# Acoustics Treatment Materials



## nzone (Sep 20, 2010)

From the research that I have done so far, it seems that OC 703/705 is the popular/prefer material to use for bass traps and acoustical treatments, why? When looking at http://www.bobgolds.com/AbsorptionCoefficients.htm :

OC 703 3"
3.0 pcf (48 kg/m3)	0.53	1.19	1.21	1.08	1.01	1.04	1.10

Safe n Sound 3"
2.5 pcf (40 kg/m3)	0.52	0.96	1.18	1.07	1.05	1.05	1.05

Both materials acoustical absorption properties are very similar. I know that OC 703/705 are rigid vs Roxul semi-rigid, but if one builds a frame for it, isn't that a wash?

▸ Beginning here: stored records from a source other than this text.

-- pv_equiv track=rewrite | github.com/sskyh0208/lambapi | lambapi/error_handlers.py | _is_sensitive_field
-- ===== SOURCE A (Python) =====
-- def _is_sensitive_field(field_name: str) -> bool:
--     """センシティブなフィールドかどうかを判定"""
--     if not field_name:
--         return False
--
--     sensitive_fields = {
--         "password",
--         "passwd",
--         "pwd",
--         "secret",
--         "token",
--         "key",
--         "authorization",
--         "auth",
--         "credential",
--         "cred",
--         "api_key",
--         "access_token",
--         "refresh_token",
--         "session",
--         "cookie",
--     }
--
--     field_lower = field_name.lower()
--     return any(sensitive in field_lower for sensitive in sensitive_fields)
-- ===== SOURCE B (Python) =====
-- # Single left-to-right scan over positions, testing prefix matches against a
-- # minimal word set (terms that contain another sensitive term are dropped:
-- # "authorization">"auth", "credential">"cred", "api_key">"key",
-- # "access_token"/"refresh_token">"token") -- same accepted language.
-- _MINIMAL_SENSITIVE = ("password", "passwd", "pwd", "secret", "token",
--                       "key", "auth", "cred", "session", "cookie")
--
--
-- def _is_sensitive_field(field_name: str) -> bool:
--     f = field_name.lower()
--     return any(f.startswith(w, i)
--                for i in range(len(f))
--                for w in _MINIMAL_SENSITIVE)
-- ===== Notes on version B (the rewrite author's own statement) =====
-- stated objective: alternative
-- what changed: Replaces 15 independent substring-containment searches with one left-to-right scan over the string's positions that tests prefix matches against a minimal 10-word set (the 5 terms that contain another sensitive term are dropped, provably preserving the accepted language); the empty-string guard disappears since the position scan is vacuous.
import Mathlib
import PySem

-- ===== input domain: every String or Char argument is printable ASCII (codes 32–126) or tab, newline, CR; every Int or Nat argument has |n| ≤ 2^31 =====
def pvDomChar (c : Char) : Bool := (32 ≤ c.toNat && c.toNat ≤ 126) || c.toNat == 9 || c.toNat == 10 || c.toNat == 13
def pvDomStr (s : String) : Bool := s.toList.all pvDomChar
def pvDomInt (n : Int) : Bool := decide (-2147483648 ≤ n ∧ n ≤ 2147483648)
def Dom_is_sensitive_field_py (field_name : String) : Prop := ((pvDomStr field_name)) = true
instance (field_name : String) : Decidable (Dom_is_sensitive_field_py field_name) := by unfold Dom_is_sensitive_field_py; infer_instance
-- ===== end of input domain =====

-- B replaces A's 15 substring-containment tests by one scan over the string's
-- positions testing prefix matches against a minimal 10-word set (alternative
-- decomposition, same asymptotic cost).


-- ===== PORT A =====
-- the set literal, ported as the list of its elements ('any' is order-independent)
def pvSensitiveFields : List String :=
  ["password", "passwd", "pwd", "secret", "token", "key", "authorization",
   "auth", "credential", "cred", "api_key", "access_token", "refresh_token",
   "session", "cookie"]

def is_sensitive_field_py (field_name : String) : Bool :=
  if field_name = "" then false
  else
    let field_lower := PySem.Str.lower field_name
    pvSensitiveFields.any (fun sensitive => PySem.Str.isIn sensitive field_lower)

-- ===== PORT B =====
def pvMinimalSensitive : List (List Char) :=
  ["password".toList, "passwd".toList, "pwd".toList, "secret".toList,
   "token".toList, "key".toList, "auth".toList, "cred".toList,
   "session".toList, "cookie".toList]

-- f.startswith(w, i) with 0 ≤ i < len(f) is exact as a prefix test on the i-th suffix;
-- range(len(f)) of nonnegative ints is ported as List.range.
def is_sensitive_field_py_alt (field_name : String) : Bool :=
  let f := (PySem.Str.lower field_name).toList
  (List.range f.length).any (fun i =>
    pvMinimalSensitive.any (fun w => PySem.Chars.startswith (f.drop i) w))

-- ===== PRECONDITION & SPEC =====
def Spec_is_sensitive_field_py (field_name : String) (out : Bool) : Prop := out = is_sensitive_field_py_alt field_name
instance (field_name : String) (out : Bool) : Decidable (Spec_is_sensitive_field_py field_name out) := by unfold Spec_is_sensitive_field_py; infer_instance

-- ===== CLAIM (what is proved, stated in full; the proofs are below) =====
def Claim_equal_is_sensitive_field_py : Prop := ∀ (field_name : String), Dom_is_sensitive_field_py field_name → Spec_is_sensitive_field_py field_name (is_sensitive_field_py field_name)

-- ===== LEMMAS AND PROOFS =====

-- a nonempty word is an infix iff it is a prefix of some suffix starting inside the list
theorem pv_infix_iff_exists_drop (w f : List Char) (hw : w ≠ []) :
    w <:+: f ↔ ∃ i < f.length, w <+: f.drop i := by
  constructor
  · rintro ⟨s, t, rfl⟩
    refine ⟨s.length, ?_, ?_⟩
    · have : 0 < w.length := List.length_pos_iff.mpr hw
      simp only [List.length_append]
      omega
    · rw [List.append_assoc, List.drop_left]
      exact List.prefix_append w t
  · rintro ⟨i, _, hp⟩
    exact hp.isInfix.trans (List.drop_suffix i f).isInfix

-- monotonicity of containment along word inclusion
theorem pv_isIn_mono (u v : String) (f : String) (h : u.toList <:+: v.toList) :
    PySem.Str.isIn v f = true → PySem.Str.isIn u f = true := by
  simp only [PySem.Str.isIn_iff_infix]
  exact fun hv => h.trans hv

-- the 15-word test equals the minimal 10-word test
theorem pv_reduce (f : String) :
    pvSensitiveFields.any (fun s => PySem.Str.isIn s f)
      = (["password", "passwd", "pwd", "secret", "token", "key", "auth",
          "cred", "session", "cookie"] : List String).any
          (fun s => PySem.Str.isIn s f) := by
  rw [Bool.eq_iff_iff]
  simp only [pvSensitiveFields, List.any_cons, List.any_nil, Bool.or_eq_true,
    Bool.or_false]
  constructor
  · rintro (h|h|h|h|h|h|h|h|h|h|h|h|h|h|h)
    · exact Or.inl h
    · exact Or.inr (Or.inl h)
    · exact Or.inr (Or.inr (Or.inl h))
    · exact Or.inr (Or.inr (Or.inr (Or.inl h)))
    · exact Or.inr (Or.inr (Or.inr (Or.inr (Or.inl h))))
    · exact Or.inr (Or.inr (Or.inr (Or.inr (Or.inr (Or.inl h)))))
    · -- "authorization" contains "auth"
      exact Or.inr (Or.inr (Or.inr (Or.inr (Or.inr (Or.inr (Or.inl
        (pv_isIn_mono "auth" "authorization" f (by decide) h)))))))
    · exact Or.inr (Or.inr (Or.inr (Or.inr (Or.inr (Or.inr (Or.inl h))))))
    · -- "credential" contains "cred"
      exact Or.inr (Or.inr (Or.inr (Or.inr (Or.inr (Or.inr (Or.inr (Or.inl
        (pv_isIn_mono "cred" "credential" f (by decide) h))))))))
    · exact Or.inr (Or.inr (Or.inr (Or.inr (Or.inr (Or.inr (Or.inr (Or.inl h)))))))
    · -- "api_key" contains "key"
      exact Or.inr (Or.inr (Or.inr (Or.inr (Or.inr (Or.inl
        (pv_isIn_mono "key" "api_key" f (by decide) h))))))
    · -- "access_token" contains "token"
      exact Or.inr (Or.inr (Or.inr (Or.inr (Or.inl
        (pv_isIn_mono "token" "access_token" f (by decide) h)))))
    · -- "refresh_token" contains "token"
      exact Or.inr (Or.inr (Or.inr (Or.inr (Or.inl
        (pv_isIn_mono "token" "refresh_token" f (by decide) h)))))
    · exact Or.inr (Or.inr (Or.inr (Or.inr (Or.inr (Or.inr (Or.inr (Or.inr
        (Or.inl h))))))))
    · exact Or.inr (Or.inr (Or.inr (Or.inr (Or.inr (Or.inr (Or.inr (Or.inr
        (Or.inr h))))))))
  · rintro (h|h|h|h|h|h|h|h|h|h)
    · exact Or.inl h
    · exact Or.inr (Or.inl h)
    · exact Or.inr (Or.inr (Or.inl h))
    · exact Or.inr (Or.inr (Or.inr (Or.inl h)))
    · exact Or.inr (Or.inr (Or.inr (Or.inr (Or.inl h))))
    · exact Or.inr (Or.inr (Or.inr (Or.inr (Or.inr (Or.inl h)))))
    · exact Or.inr (Or.inr (Or.inr (Or.inr (Or.inr (Or.inr (Or.inr (Or.inl h)))))))
    · exact Or.inr (Or.inr (Or.inr (Or.inr (Or.inr (Or.inr (Or.inr (Or.inr
        (Or.inr (Or.inl h)))))))))
    · exact Or.inr (Or.inr (Or.inr (Or.inr (Or.inr (Or.inr (Or.inr (Or.inr
        (Or.inr (Or.inr (Or.inr (Or.inr (Or.inr (Or.inl h)))))))))))))
    · exact Or.inr (Or.inr (Or.inr (Or.inr (Or.inr (Or.inr (Or.inr (Or.inr
        (Or.inr (Or.inr (Or.inr (Or.inr (Or.inr (Or.inr h)))))))))))))

-- the position scan over a word list of nonempty words equals the containment test
theorem pv_scan_eq (W : List (List Char)) (hW : ∀ w ∈ W, w ≠ []) (f : List Char) :
    (List.range f.length).any (fun i => W.any (fun w => PySem.Chars.startswith (f.drop i) w))
      = W.any (fun w => decide (w <:+: f)) := by
  rw [Bool.eq_iff_iff]
  simp only [List.any_eq_true, List.mem_range, PySem.Chars.startswith_iff,
    decide_eq_true_eq]
  constructor
  · rintro ⟨i, hi, w, hw, hp⟩
    exact ⟨w, hw, (pv_infix_iff_exists_drop w f (hW w hw)).mpr ⟨i, hi, hp⟩⟩
  · rintro ⟨w, hw, hinf⟩
    obtain ⟨i, hi, hp⟩ := (pv_infix_iff_exists_drop w f (hW w hw)).mp hinf
    exact ⟨i, hi, w, hw, hp⟩

-- ===== VERDICT (by name: the statement is the Claim_ definition above) =====
theorem is_sensitive_field_py_spec : Claim_equal_is_sensitive_field_py := by
  intro field_name _
  unfold Spec_is_sensitive_field_py
  by_cases h : field_name = ""
  · subst h; decide
  · unfold is_sensitive_field_py is_sensitive_field_py_alt
    rw [if_neg h, pv_scan_eq pvMinimalSensitive (by decide), pv_reduce]
    have he : ∀ (w s : String), PySem.Str.isIn w s = decide (w.toList <:+: s.toList) := by
      intro w s
      rw [Bool.eq_iff_iff, PySem.Str.isIn_iff_infix]
      simp
    simp only [pvMinimalSensitive, List.any_cons, List.any_nil, he]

The OC is very hard to find locally vs easy to find Roxul at Lowes or HD. Cost wise, Roxul is a 1/3 the cost of OC. 

Is rigidity the deciding factor?


----------



## bpape (Sep 14, 2006)

Either can be used just fine. As you said, the mineral wool is not as rigid and some people have the fear of it 'slumping' over time. 

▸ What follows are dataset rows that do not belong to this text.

-- pv_equiv track=rewrite | github.com/Slavoljub/valido | src/utils/menu_generator.py | categorize_route
-- ===== SOURCE A (Python) =====
-- def categorize_route(path: str) -> str:
--     """Categorize route into menu sections"""
--     path_lower = path.lower()
--
--     if path == '/':
--         return 'main'
--     elif 'dashboard' in path_lower:
--         return 'dashboard'
--     elif 'settings' in path_lower:
--         return 'settings'
--     elif 'chat' in path_lower:
--         return 'ai'
--     elif 'ml-alg' in path_lower or 'algorithm' in path_lower:
--         return 'ai'
--     elif 'ticketing' in path_lower or 'ticket' in path_lower:
--         return 'support'
--     elif 'auth' in path_lower or 'login' in path_lower or 'register' in path_lower:
--         return 'auth'
--     elif 'example' in path_lower or 'test' in path_lower:
--         return 'development'
--     # Database structure routes
--     elif any(x in path_lower for x in ['companies', 'partners', 'users', 'fiscal-years', 'charts-of-accounts', 'general-ledger']):
--         return 'finance'
--     elif any(x in path_lower for x in ['invoices', 'bank', 'fixed-assets', 'budgets', 'taxes']):
--         return 'accounting'
--     elif any(x in path_lower for x in ['inventory', 'warehouses']):
--         return 'inventory'
--     elif any(x in path_lower for x in ['crm-', 'leads', 'opportunities']):
--         return 'crm'
--     elif any(x in path_lower for x in ['employees', 'payrolls']):
--         return 'hr'
--     elif any(x in path_lower for x in ['email-', 'erp-modules', 'routes-permissions', 'audit-logs', 'demo-logs', 'llm-embeddings']):
--         return 'system'
--     else:
--         return 'other'
-- ===== SOURCE B (Python) =====
-- # Inverted index: instead of testing each keyword against the path, enumerate the
-- # substrings of the path (hash-indexed by keyword) and keep the hit of minimum priority.
-- _INDEX = {
--     'dashboard': (0, 'dashboard'),
--     'settings': (1, 'settings'),
--     'chat': (2, 'ai'),
--     'ml-alg': (3, 'ai'), 'algorithm': (3, 'ai'),
--     'ticketing': (4, 'support'), 'ticket': (4, 'support'),
--     'auth': (5, 'auth'), 'login': (5, 'auth'), 'register': (5, 'auth'),
--     'example': (6, 'development'), 'test': (6, 'development'),
--     'companies': (7, 'finance'), 'partners': (7, 'finance'), 'users': (7, 'finance'),
--     'fiscal-years': (7, 'finance'), 'charts-of-accounts': (7, 'finance'), 'general-ledger': (7, 'finance'),
--     'invoices': (8, 'accounting'), 'bank': (8, 'accounting'), 'fixed-assets': (8, 'accounting'),
--     'budgets': (8, 'accounting'), 'taxes': (8, 'accounting'),
--     'inventory': (9, 'inventory'), 'warehouses': (9, 'inventory'),
--     'crm-': (10, 'crm'), 'leads': (10, 'crm'), 'opportunities': (10, 'crm'),
--     'employees': (11, 'hr'), 'payrolls': (11, 'hr'),
--     'email-': (12, 'system'), 'erp-modules': (12, 'system'), 'routes-permissions': (12, 'system'),
--     'audit-logs': (12, 'system'), 'demo-logs': (12, 'system'), 'llm-embeddings': (12, 'system'),
-- }
-- _LENGTHS = sorted({len(k) for k in _INDEX})
--
--
-- def categorize_route(path: str) -> str:
--     """Categorize route into menu sections"""
--     if path == '/':
--         return 'main'
--     p = path.lower()
--     best = (13, 'other')
--     for i in range(len(p)):
--         for L in _LENGTHS:
--             hit = _INDEX.get(p[i:i + L])
--             if hit is not None and hit[0] < best[0]:
--                 best = hit
--     return best[1]
-- ===== Notes on version B (the rewrite author's own statement) =====
-- stated objective: alternative
-- what changed: Inverts the scan: instead of A's ordered keyword-by-keyword substring tests, B enumerates every substring of the lowered path at the keyword lengths, looks each up in a hash index keyword->(priority,category), and keeps the minimum-priority hit.
import Mathlib
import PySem

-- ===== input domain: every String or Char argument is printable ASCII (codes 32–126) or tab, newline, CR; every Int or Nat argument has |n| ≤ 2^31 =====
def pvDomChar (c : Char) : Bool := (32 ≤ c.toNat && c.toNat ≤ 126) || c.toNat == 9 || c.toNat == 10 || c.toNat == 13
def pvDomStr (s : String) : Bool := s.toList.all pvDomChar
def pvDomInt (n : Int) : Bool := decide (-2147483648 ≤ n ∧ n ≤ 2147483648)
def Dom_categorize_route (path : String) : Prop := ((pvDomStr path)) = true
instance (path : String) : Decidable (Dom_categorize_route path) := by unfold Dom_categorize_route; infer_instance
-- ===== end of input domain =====

-- B inverts A's scan: instead of ordered keyword-by-keyword substring tests, it enumerates the
-- substrings of the lowered path at the keyword lengths, looks each up in a hash index
-- keyword -> (priority, category), and returns the minimum-priority hit (alternative algorithm).

-- ===== PORT A =====
def categorize_route (path : String) : String :=
  let path_lower := PySem.Str.lower path
  if path = "/" then "main"
  else if PySem.Str.isIn "dashboard" path_lower then "dashboard"
  else if PySem.Str.isIn "settings" path_lower then "settings"
  else if PySem.Str.isIn "chat" path_lower then "ai"
  else if PySem.Str.isIn "ml-alg" path_lower || PySem.Str.isIn "algorithm" path_lower then "ai"
  else if PySem.Str.isIn "ticketing" path_lower || PySem.Str.isIn "ticket" path_lower then "support"
  else if PySem.Str.isIn "auth" path_lower || PySem.Str.isIn "login" path_lower || PySem.Str.isIn "register" path_lower then "auth"
  else if PySem.Str.isIn "example" path_lower || PySem.Str.isIn "test" path_lower then "development"
  else if ["companies", "partners", "users", "fiscal-years", "charts-of-accounts", "general-ledger"].any (fun x => PySem.Str.isIn x path_lower) then "finance"
  else if ["invoices", "bank", "fixed-assets", "budgets", "taxes"].any (fun x => PySem.Str.isIn x path_lower) then "accounting"
  else if ["inventory", "warehouses"].any (fun x => PySem.Str.isIn x path_lower) then "inventory"
  else if ["crm-", "leads", "opportunities"].any (fun x => PySem.Str.isIn x path_lower) then "crm"
  else if ["employees", "payrolls"].any (fun x => PySem.Str.isIn x path_lower) then "hr"
  else if ["email-", "erp-modules", "routes-permissions", "audit-logs", "demo-logs", "llm-embeddings"].any (fun x => PySem.Str.isIn x path_lower) then "system"
  else "other"

-- ===== PORT B =====
-- Source B's module-level dict _INDEX: keyword -> (priority, category)
def pvIndex : PySem.Dict String (Nat × String) := PySem.Dict.mk
  [ ("dashboard", (0, "dashboard")),
    ("settings", (1, "settings")),
    ("chat", (2, "ai")),
    ("ml-alg", (3, "ai")), ("algorithm", (3, "ai")),
    ("ticketing", (4, "support")), ("ticket", (4, "support")),
    ("auth", (5, "auth")), ("login", (5, "auth")), ("register", (5, "auth")),
    ("example", (6, "development")), ("test", (6, "development")),
    ("companies", (7, "finance")), ("partners", (7, "finance")), ("users", (7, "finance")),
    ("fiscal-years", (7, "finance")), ("charts-of-accounts", (7, "finance")), ("general-ledger", (7, "finance")),
    ("invoices", (8, "accounting")), ("bank", (8, "accounting")), ("fixed-assets", (8, "accounting")),
    ("budgets", (8, "accounting")), ("taxes", (8, "accounting")),
    ("inventory", (9, "inventory")), ("warehouses", (9, "inventory")),
    ("crm-", (10, "crm")), ("leads", (10, "crm")), ("opportunities", (10, "crm")),
    ("employees", (11, "hr")), ("payrolls", (11, "hr")),
    ("email-", (12, "system")), ("erp-modules", (12, "system")), ("routes-permissions", (12, "system")),
    ("audit-logs", (12, "system")), ("demo-logs", (12, "system")), ("llm-embeddings", (12, "system")) ]

-- Source B's _LENGTHS = sorted({len(k) for k in _INDEX}), a module-level constant: its value, as Nat lengths
def pvLengths : List Nat := [4, 5, 6, 7, 8, 9, 10, 11, 12, 13, 14, 18]

def categorize_route_alt (path : String) : String :=
  if path = "/" then "main"
  else
    let p := PySem.Str.lower path
    -- for i in range(len(p)): for L in _LENGTHS: hit = _INDEX.get(p[i:i+L]); if hit and hit[0] < best[0]: best = hit
    -- (range(len p) is the Nat range 0..len-1; p[i:i+L] is PySem.List.slice with nonnegative bounds)
    let best := (List.range p.toList.length).foldl (fun best (i : Nat) =>
      pvLengths.foldl (fun best (L : Nat) =>
        match pvIndex.get? (String.ofList (PySem.List.slice p.toList (some (i : Int)) (some ((i : Int) + (L : Int))))) with
        | some hit => if hit.1 < best.1 then hit else best
        | none => best) best) (13, "other")
    best.2

-- ===== PRECONDITION & SPEC =====
def Spec_categorize_route (path : String) (out : String) : Prop := out = categorize_route_alt path
instance (path : String) (out : String) : Decidable (Spec_categorize_route path out) := by unfold Spec_categorize_route; infer_instance

-- ===== CLAIM (what is proved, stated in full; the proofs are below) =====
def Claim_equal_categorize_route : Prop := ∀ (path : String), Dom_categorize_route path → Spec_categorize_route path (categorize_route path)

-- ===== LEMMAS AND PROOFS =====

-- rule table of A's chain: keywords and category per priority
def pvRules : List (List String) :=
  [ ["dashboard"], ["settings"], ["chat"], ["ml-alg", "algorithm"], ["ticketing", "ticket"],
    ["auth", "login", "register"], ["example", "test"],
    ["companies", "partners", "users", "fiscal-years", "charts-of-accounts", "general-ledger"],
    ["invoices", "bank", "fixed-assets", "budgets", "taxes"], ["inventory", "warehouses"],
    ["crm-", "leads", "opportunities"], ["employees", "payrolls"],
    ["email-", "erp-modules", "routes-permissions", "audit-logs", "demo-logs", "llm-embeddings"] ]

def pvKws (r : Nat) : List String := pvRules.getD r []

def pvCatOf (r : Nat) : String :=
  ["dashboard", "settings", "ai", "ai", "support", "auth", "development", "finance",
   "accounting", "inventory", "crm", "hr", "system"].getD r "other"

def pvMatched (p : String) (r : Nat) : Bool := (pvKws r).any (fun k => PySem.Str.isIn k p)

def pvStep (b : Nat × String) (o : Option (Nat × String)) : Nat × String :=
  match o with
  | some hit => if hit.1 < b.1 then hit else b
  | none => b

def pvMin (a : Nat) (o : Option (Nat × String)) : Nat :=
  match o with
  | some hit => min a hit.1
  | none => a

def pvCand (pl : List Char) (i L : Nat) : Option (Nat × String) :=
  pvIndex.get? (String.ofList (PySem.List.slice pl (some (i : Int)) (some ((i : Int) + (L : Int)))))

def pvCands (pl : List Char) : List (Option (Nat × String)) :=
  (List.range pl.length).flatMap (fun i => pvLengths.map (pvCand pl i))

The 703 is also MUCH easier to work with in terms of cutting it cleanly if that's required.

Bryan


----------



## SAC (Dec 3, 2009)

An easy solution to supporting the material is to use cheap plastic orchard bird netting (available at the WalMart garden center) to help support the material - Just staple it to the frame.


----------



## nzone (Sep 20, 2010)

bpape said:


> Either can be used just fine. As you said, the mineral wool is not as rigid and some people have the fear of it 'slumping' over time.
> 
> The 703 is also MUCH easier to work with in terms of cutting it cleanly if that's required.
> 
> Bryan


Great! Thanks BPape for the confirmation. According to Roxul, the Safe'n'Sound maintains its shape for decades and won't slump or settle over time. 

For constructing the panels, can I make everything broadband or cover some with 4/6 mil vapor barrier plastic and fabric to allow high frequency reflect back to the room?


----------



## nzone (Sep 20, 2010)

SAC said:


> An easy solution to supporting the material is to use cheap plastic orchard bird netting (available at the WalMart garden center) to help support the material - Just staple it to the frame.


Is that the insect screen?


----------



## SAC (Dec 3, 2009)

No. It is orchard bird netting... a more open mess plastic bird netting used to cover fruit trees and keep the birds out in order to protect the fruit.

It is sort of like a smaller version of chicken wire.

It is a common farm/garden resource, although most may not be familiar with it.

Just do not buy the premium versions designed to last seasons in UV environments. You just need 20'x 25' panels available for about $4.50-$6.00 each. Less if you catch the season end sales.


----------



## nzone (Sep 20, 2010)

SAC said:


> No. It is orchard bird netting... a more open mess plastic bird netting used to cover fruit trees and keep the birds out in order to protect the fruit.
> 
> It is sort of like a smaller version of chicken wire.
> 
> ...


I've never planted anything in the backyard. :bigsmile: This is the one? Orchard Bird Netting


----------



## SAC (Dec 3, 2009)

Yup. That will work.


----------